The five young men drove to the campground from Brantford in two vehicles. The Appellant was one of the drivers. They arrived shortly after 3:00 p.m. and pitched their tents. They selected a secluded site.
It was not long before the young men came to the attention of Park Wardens. Around 9:30 p.m. on the evening of May 23rd, a patrolling Park Warden warned the campers about excessive noise. They were playing AC/DC. He observed beer and liquor bottles on a picnic table and determined that three of the campers were not of legal drinking age. The campers were warned with respect to both matters.
At some point later that evening, two of the Appellant’s adult relatives arrived and pitched their tent in a neighbouring campsite. They were described as being ‘chaperones’ or ‘guardians’ to the under-aged young men.

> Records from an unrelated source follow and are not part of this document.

theorem eaAlt_eq_Q0 (text : String) :
    extract_available_actions_alt text =
      eaQ0 (((PySem.Str.split? text "\n").getD []).map PySem.Str.strip) := by
  simp only [extract_available_actions_alt]
  have hE0 := eaEnum (((PySem.Str.split? text "\n").getD []).map PySem.Str.strip) 0
  rw [Nat.cast_zero] at hE0
  rw [hE0, PySem.List.slice_from_one, ← List.map_tail, List.map_map]
  set lines := ((PySem.Str.split? text "\n").getD []).map PySem.Str.strip with hlines
  set hs := eaHdrsN 0 lines with hhs
  have hb2 : hs.tail.map (Prod.fst ∘ (fun (p : Nat × String) => ((p.1 : Int), p.2))) ++
        [(lines.length : Int)] =
      (hs.tail.map (·.1) ++ [lines.length]).map (fun (k : Nat) => (k : Int)) := by
    rw [List.map_append, List.map_map]
    rfl
  rw [hb2]
  rw [List.zip_map, List.foldl_map]
  have hstep : ∀ (acc : List String × List String) (q : (Nat × String) × Nat),
      q ∈ (hs.zip (hs.tail.map (·.1) ++ [lines.length])) →
      (fun (acc : List String × List String)
           (q' : (Int × String) × Int) =>
        let seg := PySem.List.slice lines (some (q'.1.1 + 1)) (some q'.2)
        let bs := eaBullets seg
        if q'.1.2 == "longitudinal" then (acc.1 ++ bs, acc.2) else (acc.1, acc.2 ++ bs)) acc
        (Prod.map (fun p => ((p.1 : Int), p.2)) (fun (k : Nat) => (k : Int)) q) =
      eaStepN lines acc q := by
    intro acc q _
    obtain ⟨⟨j, t'⟩, e⟩ := q
    simp only [Prod.map, eaStepN]
    have h1 : ((j : Int) + 1) = (((j + 1 : Nat) : Int)) := by push_cast; ring
    rw [h1, PySem.List.slice_natCast]
  refine Eq.trans (List.foldl_ext _ (eaStepN lines) ([], []) ?_)
    (eaB_main lines.length lines le_rfl)
  intro acc q hq
  exact hstep acc q hq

The following evening at approximately 4:50 p.m. two Park Wardens noticed the campers dragging brush from the forest floor to use in an undesignated fire pit, both of which are prohibited by Park Rules. They also observed one of the underage campers with beer in a mug. A Provincial Offences Notice was issued to him. The Wardens demanded that any remaining alcohol be surrendered. The campers denied that there was any alcohol left. The Appellant eventually produced the bottle of Baileys.
Discussions grew heated and matters quickly escalated. The ‘guardians’ or ‘chaperones’ left. Three other Wardens were called to the scene. A demand was made to search the two vehicles. One of the drivers consented. The Appellant however, refused to have his vehicle searched and was ‘ticketed’ by one of the Wardens for abusive language. The Appellant requested that police be called.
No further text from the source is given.